Edit: Fixed, but please hard refresh if you still see it.


----------



## skarmoury (Oct 25, 2020)

omg these are so good idk what to buy yet!!


----------



## Venn (Oct 25, 2020)

Ooo, love this! I didn't do the ones before, but I definitely wanted one for Halloween! I love it! (and the prices to xD)


----------



## Mairmalade (Oct 25, 2020)

We have achieved full spook. Hope you all enjoy them.   

Thank you for your hard work on these *@dizzy bone *& *@Vrisnem *

and *@Jeremy* for setting them up!


----------



## Foreverfox (Oct 25, 2020)

I lovveee these!! Thank you!!


----------



## Pyoopi (Oct 25, 2020)

Yay, these are fun!


----------



## lana. (Oct 25, 2020)

i love them sm  

they look wonderful!!


----------



## Nefarious (Oct 25, 2020)

Holy cow they're all so sexy!

I really don't know which to choose. Dance of the Dead would go with the Black/White theme I have going, but Bloodlit Corpse would match my lineup, maybe.
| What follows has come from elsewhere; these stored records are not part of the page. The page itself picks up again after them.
-- pv_equiv track=rewrite | github.com/wagas165/GNN | hoc_identification.py | find_hocs
-- ===== SOURCE A (Python) =====
-- def find_hocs(connectivity):
--     """根据m阶连通性信息识别HOCs。这里使用的是简化的逻辑，更复杂的场景可能需要更复杂的图遍历算法。"""
--     visited = set()
--     hocs = []
--
--     def dfs(hyperedge, current_hoc):
--         """深度优先搜索识别HOC"""
--         if hyperedge in visited:
--             return
--         visited.add(hyperedge)
--         current_hoc.add(hyperedge)
--         for neighbor in connectivity.get(hyperedge, []):
--             dfs(neighbor, current_hoc)
--
--     for hyperedge in connectivity:
--         if hyperedge not in visited:
--             current_hoc = set()
--             dfs(hyperedge, current_hoc)
--             hocs.append(current_hoc)
--
--     return hocs
-- ===== SOURCE B (Python) =====
-- def find_hocs(connectivity):
--     """Iterative DFS with an explicit stack (same first-to-claim grouping and order, no recursion)."""
--     visited = set()
--     hocs = []
--     for hyperedge in connectivity:
--         if hyperedge not in visited:
--             current_hoc = set()
--             stack = [hyperedge]
--             while stack:
--                 node = stack.pop()
--                 if node in visited:
--                     continue
--                 visited.add(node)
--                 current_hoc.add(node)
--                 stack.extend(reversed(connectivity.get(node, [])))
--             hocs.append(current_hoc)
--     return hocs
-- ===== Notes on version B (the rewrite author's own statement) =====
-- stated objective: alternative
-- what changed: The recursive DFS (nested def dfs with call-per-neighbor) is replaced by an iterative explicit-stack traversal with a lazy visited check on pop, reproducing the exact preorder and component grouping without recursion.
import Mathlib
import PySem

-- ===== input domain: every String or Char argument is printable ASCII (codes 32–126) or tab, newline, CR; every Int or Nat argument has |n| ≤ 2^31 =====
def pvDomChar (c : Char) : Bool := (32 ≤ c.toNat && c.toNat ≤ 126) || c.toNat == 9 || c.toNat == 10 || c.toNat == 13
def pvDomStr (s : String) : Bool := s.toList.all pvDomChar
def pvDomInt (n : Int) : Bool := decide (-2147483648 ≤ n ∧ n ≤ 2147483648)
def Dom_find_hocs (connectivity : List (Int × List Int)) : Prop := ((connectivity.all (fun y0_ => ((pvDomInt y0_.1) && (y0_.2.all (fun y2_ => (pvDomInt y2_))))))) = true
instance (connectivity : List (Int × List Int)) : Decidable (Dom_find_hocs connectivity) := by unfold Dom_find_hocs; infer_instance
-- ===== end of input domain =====

-- B replaces A's nested recursive dfs by an explicit-stack iterative DFS (same visit order, no recursion); objective: alternative.

-- helpers for the B-side stack loop's termination (stay above the ports because pvDfsStack's
-- decreasing_by cites them by name)
theorem pvNotContains_mono (vis : PySem.Set Int) (h x : Int)
    (hx : (!(PySem.Set.contains (PySem.Set.add vis h) x)) = true) :
    (!(PySem.Set.contains vis x)) = true := by
  simp only [Bool.not_eq_true'] at hx ⊢
  cases hb : PySem.Set.contains vis x with
  | false => rfl
  | true =>
    exfalso
    have hmem : x ∈ PySem.Set.add vis h :=
      (PySem.Set.mem_add vis h x).mpr (Or.inl ((PySem.Set.contains_iff vis x).mp hb))
    have := (PySem.Set.contains_iff (PySem.Set.add vis h) x).mpr hmem
    rw [this] at hx
    cases hx

theorem pvCountP_lt_of_mem {univ vis : List Int} {h : Int} (hm : h ∈ univ) (hv : h ∉ vis) :
    (univ.filter (fun x => !(PySem.Set.contains (PySem.Set.add vis h) x))).length
      < (univ.filter (fun x => !(PySem.Set.contains vis x))).length := by
  simp only [← List.countP_eq_length_filter]
  induction univ with
  | nil => cases hm
  | cons a t ih =>
    have hmono : t.countP (fun x => !(PySem.Set.contains (PySem.Set.add vis h) x))
        ≤ t.countP (fun x => !(PySem.Set.contains vis x)) :=
      List.countP_mono_left (fun x _ => pvNotContains_mono vis h x)
    by_cases hah : a = h
    · subst hah
      have h1 : (!(PySem.Set.contains (PySem.Set.add vis a) a)) = false := by
        have : PySem.Set.contains (PySem.Set.add vis a) a = true :=
          (PySem.Set.contains_iff _ _).mpr ((PySem.Set.mem_add vis a a).mpr (Or.inr rfl))
        rw [this]; rfl
      have h2 : (!(PySem.Set.contains vis a)) = true := by
        cases hb : PySem.Set.contains vis a with
        | false => rfl
        | true => exact absurd ((PySem.Set.contains_iff vis a).mp hb) hv
      have e1 : (if (!(PySem.Set.contains (PySem.Set.add vis a) a)) = true then 1 else 0) = 0 := by
        rw [h1]; simp
      have e2 : (if (!(PySem.Set.contains vis a)) = true then 1 else 0) = 1 := by
        rw [h2]; simp
      simp only [List.countP_cons, e1, e2]
      omega
    · have ht : h ∈ t := by
        rcases List.mem_cons.mp hm with h' | h'
        · exact absurd h'.symm hah
        · exact h'
      have ihs := ih ht
      have hc : (if (!(PySem.Set.contains (PySem.Set.add vis h) a)) = true then 1 else 0)
          ≤ (if (!(PySem.Set.contains vis a)) = true then 1 else 0) := by
        by_cases hb : (!(PySem.Set.contains (PySem.Set.add vis h) a)) = true
        · rw [if_pos hb, if_pos (pvNotContains_mono vis h a hb)]
        · rw [if_neg hb]; split <;> omega
      simp only [List.countP_cons]
      omega

-- a key not present returns the default (cited by pvDfsStack's termination proof)
theorem pvGetD_nil_of_not_mem_keys (d : PySem.Dict Int (List Int)) (k : Int) (h : k ∉ d.keys) :
    d.getD k [] = [] := by
  apply PySem.Dict.getD_of_not_contains
  cases hb : d.contains k with
  | false => rfl
  | true => exact absurd ((PySem.Dict.contains_iff_mem_keys d k).mp hb) h

-- ===== PORT A =====
-- A's inner recursive dfs; the Nat argument is only a fuel guard making the Python recursion
-- structural — find_hocs passes fuel that is proved never to run out (pvDfsA_eq_stack below).
def pvDfsA (d : PySem.Dict Int (List Int)) : Nat → Int → PySem.Set Int × PySem.Set Int → PySem.Set Int × PySem.Set Int
  | 0, _, st => st
  | n+1, h, st =>
    if PySem.Set.contains st.1 h then st
    else (d.getD h []).foldl (fun st' nb => pvDfsA d n nb st')
           (PySem.Set.add st.1 h, PySem.Set.add st.2 h)

def find_hocs (connectivity : List (Int × List Int)) : List (List Int) :=
  let d := PySem.Dict.ofList connectivity
  let fuel := d.keys.length + d.values.flatten.length + 1
  (d.keys.foldl (fun (st : PySem.Set Int × List (List Int)) h =>
      if PySem.Set.contains st.1 h then st
      else
        let r := pvDfsA d fuel h (st.1, PySem.Set.empty)
        (r.1, st.2 ++ [r.2])) (PySem.Set.empty, [])).2

-- ===== PORT B =====
-- B's while-loop over the explicit stack; the Lean list holds the Python stack reversed
-- (head = top), so Python's stack.pop() is the head and stack.extend(reversed(nbrs)) prepends nbrs.
def pvDfsStack (d : PySem.Dict Int (List Int)) : List Int → PySem.Set Int × PySem.Set Int → PySem.Set Int × PySem.Set Int
  | [], st => st
  | node :: rest, st =>
    if PySem.Set.contains st.1 node then pvDfsStack d rest st
    else pvDfsStack d (d.getD node [] ++ rest)
           (PySem.Set.add st.1 node, PySem.Set.add st.2 node)
termination_by pending st =>
  (((d.keys ++ d.values.flatten).filter (fun x => !(PySem.Set.contains st.1 x))).length, pending.length)
decreasing_by
  · apply Prod.Lex.right
    simp
  · rename_i hvis
    by_cases hk : node ∈ d.keys
    · apply Prod.Lex.left
      exact pvCountP_lt_of_mem (List.mem_append_left _ hk)
        (fun hmem => hvis ((PySem.Set.contains_iff _ _).mpr hmem))
    · have hnil := pvGetD_nil_of_not_mem_keys d node hk
      have hK : (((d.keys ++ d.values.flatten).filter
            (fun x => !(PySem.Set.contains (PySem.Set.add st.1 node) x))).length)
          ≤ ((d.keys ++ d.values.flatten).filter (fun x => !(PySem.Set.contains st.1 x))).length := by
        simp only [← List.countP_eq_length_filter]
        exact List.countP_mono_left (fun x _ => pvNotContains_mono st.1 node x)
      rcases Nat.lt_or_ge (((d.keys ++ d.values.flatten).filter
          (fun x => !(PySem.Set.contains (PySem.Set.add st.1 node) x))).length)
          (((d.keys ++ d.values.flatten).filter (fun x => !(PySem.Set.contains st.1 x))).length) with hlt | hge
      · exact Prod.Lex.left _ _ hlt
      · have heq : (((d.keys ++ d.values.flatten).filter
            (fun x => !(PySem.Set.contains (PySem.Set.add st.1 node) x))).length)
            = ((d.keys ++ d.values.flatten).filter (fun x => !(PySem.Set.contains st.1 x))).length :=
          Nat.le_antisymm hK hge
        rw [heq]
        apply Prod.Lex.right
        simp [hnil]

def find_hocs_alt (connectivity : List (Int × List Int)) : List (List Int) :=
  let d := PySem.Dict.ofList connectivity
  (d.keys.foldl (fun (st : PySem.Set Int × List (List Int)) h =>
      if PySem.Set.contains st.1 h then st
      else
        let r := pvDfsStack d [h] (st.1, PySem.Set.empty)
        (r.1, st.2 ++ [r.2])) (PySem.Set.empty, [])).2

-- ===== PRECONDITION & SPEC =====
def Spec_find_hocs (connectivity : List (Int × List Int)) (out : List (List Int)) : Prop := out = find_hocs_alt connectivity
instance (connectivity : List (Int × List Int)) (out : List (List Int)) : Decidable (Spec_find_hocs connectivity out) := by unfold Spec_find_hocs; infer_instance

-- ===== CLAIM (what is proved, stated in full; the proofs are below) =====
def Claim_equal_find_hocs : Prop := ∀ (connectivity : List (Int × List Int)), Dom_find_hocs connectivity → Spec_find_hocs connectivity (find_hocs connectivity)

-- ===== LEMMAS AND PROOFS =====

theorem pvDfsStack_nil (d : PySem.Dict Int (List Int)) (st : PySem.Set Int × PySem.Set Int) :
    pvDfsStack d [] st = st := by
  rw [pvDfsStack.eq_def]

theorem pvDfsStack_cons (d : PySem.Dict Int (List Int)) (node : Int) (rest : List Int)
    (st : PySem.Set Int × PySem.Set Int) :
    pvDfsStack d (node :: rest) st =
      if PySem.Set.contains st.1 node then pvDfsStack d rest st
      else pvDfsStack d (d.getD node [] ++ rest)
             (PySem.Set.add st.1 node, PySem.Set.add st.2 node) := by
  rw [pvDfsStack.eq_def]

-- number of still-unvisited nodes of the fixed universe (the termination measure's first component)
def pvK (d : PySem.Dict Int (List Int)) (vis : PySem.Set Int) : Nat :=
  ((d.keys ++ d.values.flatten).filter (fun x => !(PySem.Set.contains vis x))).length

theorem pvK_le_univ (d : PySem.Dict Int (List Int)) (vis : PySem.Set Int) :
    pvK d vis ≤ d.keys.length + d.values.flatten.length := by
  have := List.length_filter_le (fun x => !(PySem.Set.contains vis x)) (d.keys ++ d.values.flatten)
  simpa [pvK] using this

theorem pvK_mono (d : PySem.Dict Int (List Int)) {vis vis' : PySem.Set Int}
    (h : ∀ x, x ∈ vis → x ∈ vis') : pvK d vis' ≤ pvK d vis := by
  simp only [pvK, ← List.countP_eq_length_filter]
  apply List.countP_mono_left
  intro x _ hx
  simp only [Bool.not_eq_true'] at hx ⊢
  cases hb : PySem.Set.contains vis x with
  | false => rfl
  | true =>
    exfalso
    have : PySem.Set.contains vis' x = true :=
      (PySem.Set.contains_iff vis' x).mpr (h x ((PySem.Set.contains_iff vis x).mp hb))
    rw [this] at hx
    cases hx

theorem pvDfsStack_vis_mono (d : PySem.Dict Int (List Int)) (pending : List Int)
    (st : PySem.Set Int × PySem.Set Int) :
    ∀ x, x ∈ st.1 → x ∈ (pvDfsStack d pending st).1 := by
  fun_induction pvDfsStack d pending st with
  | case1 => intro x hx; exact hx
  | case2 node rest st hvis ih => exact ih
  | case3 node rest st hvis ih =>
    intro x hx
    apply ih
    rw [PySem.Set.mem_add]; left; exact hx

theorem pvDfsStack_append (d : PySem.Dict Int (List Int)) (pending : List Int)
    (st : PySem.Set Int × PySem.Set Int) (ys : List Int) :
    pvDfsStack d (pending ++ ys) st = pvDfsStack d ys (pvDfsStack d pending st) := by
  fun_induction pvDfsStack d pending st with
  | case1 => rfl
  | case2 node rest st hvis ih =>
    rw [List.cons_append, pvDfsStack_cons, if_pos hvis]
    exact ih
  | case3 node rest st hvis ih =>
    rw [List.cons_append, pvDfsStack_cons, if_neg hvis, ← List.append_assoc]
    exact ih

theorem pvDfsA_eq_stack (d : PySem.Dict Int (List Int)) :
    ∀ n node (st : PySem.Set Int × PySem.Set Int), pvK d st.1 < n →
      pvDfsA d n node st = pvDfsStack d [node] st := by
  intro n
  induction n with
  | zero => intro node st h; omega
  | succ n ih =>
    intro node st hlt
    rw [pvDfsA, pvDfsStack_cons]
    by_cases hvis : PySem.Set.contains st.1 node = true
    · rw [if_pos hvis, if_pos hvis, pvDfsStack_nil]
    · rw [if_neg hvis, if_neg hvis, List.append_nil]
      by_cases hk : node ∈ d.keys
      · -- fuel for the neighbor fold suffices: visiting node strictly shrinks pvK
        have hstep : pvK d (PySem.Set.add st.1 node) < pvK d st.1 :=
          pvCountP_lt_of_mem (List.mem_append_left _ hk)
            (fun hmem => hvis ((PySem.Set.contains_iff _ _).mpr hmem))
        have hbound : pvK d (PySem.Set.add st.1 node) < n := by omega
        -- the neighbor fold equals the stack run, for any list, by induction on the list
        have main : ∀ (l : List Int) (st2 : PySem.Set Int × PySem.Set Int), pvK d st2.1 < n →
            l.foldl (fun st' nb => pvDfsA d n nb st') st2 = pvDfsStack d l st2 := by
          intro l
          induction l with
          | nil => intro st2 _; rw [List.foldl_nil, pvDfsStack_nil]
          | cons a t iht =>
            intro st2 h2
            rw [List.foldl_cons, ih a st2 h2]
            have h3 : pvK d ((pvDfsStack d [a] st2).1) < n := by
              have := pvK_mono d (vis := st2.1) (vis' := (pvDfsStack d [a] st2).1)
                (pvDfsStack_vis_mono d [a] st2)
              omega
            rw [iht _ h3]
            have hsplit : (a :: t : List Int) = [a] ++ t := rfl
            rw [hsplit, pvDfsStack_append]
        exact main _ _ hbound
      · rw [pvGetD_nil_of_not_mem_keys d node hk, List.foldl_nil, pvDfsStack_nil]

theorem find_hocs_eq (connectivity : List (Int × List Int)) :
    find_hocs connectivity = find_hocs_alt connectivity := by
  simp only [find_hocs, find_hocs_alt]
  congr 2
  funext st h
  by_cases hvis : PySem.Set.contains st.1 h = true
  · rw [if_pos hvis, if_pos hvis]
  · rw [if_neg hvis, if_neg hvis]
    have hfuel : pvK (PySem.Dict.ofList connectivity) st.1
        < (PySem.Dict.ofList connectivity).keys.length
          + (PySem.Dict.ofList connectivity).values.flatten.length + 1 := by
      have := pvK_le_univ (PySem.Dict.ofList connectivity) st.1
      omega
    rw [pvDfsA_eq_stack _ _ _ _ hfuel]

-- ===== VERDICT (by name: the statement is the Claim_ definition above) =====
theorem find_hocs_spec : Claim_equal_find_hocs := by
  intro connectivity _
  unfold Spec_find_hocs
  exact find_hocs_eq connectivity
Hmm, decisions, decisions.


----------



## Your Local Wild Child (Oct 25, 2020)

NefariousKing said:


> Holy cow they're all so sexy!
> 
> I really don't know which to choose. Dance of the Dead would go with the Black/White theme I have going, but Bloodlit Corpse would match my lineup, maybe. Hmm, decisions, decisions.


Ooooh go with bloodlit copse the woods are the best

	Post automatically merged: Oct 25, 2020

And unlike Evwirt probably don’t have stuff that wants to eat you


----------



## Nefarious (Oct 25, 2020)

Your Local Wild Child said:


> Ooooh go with bloodlit copse the woods are the best



Definitely agree with you on the woods being the best. 

Would be really cool if we could possibly preview the backdrops before buying them. Maybe something to think about in the future?
I suppose for now I can try to preview it by using F12 on my computer.


----------



## Aurita (Oct 25, 2020)

aaaahhh these are all so amazing! I finally decided on one and I love it so much


----------



## Halloqueen (Oct 25, 2020)

Thanks for adding these, all three look nice. I'm finding it difficult to decide between them.


----------



## Peach_Jam (Oct 25, 2020)

oh I like these a lot


----------



## Yukari Yakumo (Oct 25, 2020)

*looks at backdrops*
Me: SHUT UP AND TAKE MY-!!!!


> and will *last until November 5th*.


Me: ...oh.


----------



## LadyDestani (Oct 25, 2020)

These are all so beautiful!  I don't know which one to choose.


----------



## Your Local Wild Child (Oct 25, 2020)

LadyDestani said:


> These are all so beautiful!  I don't know which one to choose.


Choose my native habitat


----------



## LadyDestani (Oct 25, 2020)

Your Local Wild Child said:


> Choose my native habitat


I'm torn between that one and the webweaver's domain.  I like the black and white one too, but I think the other two match my current set up the best.


----------



## Asarena (Oct 25, 2020)

Well, I guess it's time for me to post some more to make 24 bells to buy the spider backdrop!


----------



## Nefarious (Oct 25, 2020)

LadyDestani said:


> I'm torn between that one and the webweaver's domain.  I like the black and white one too, but I think the other two match my current set up the best.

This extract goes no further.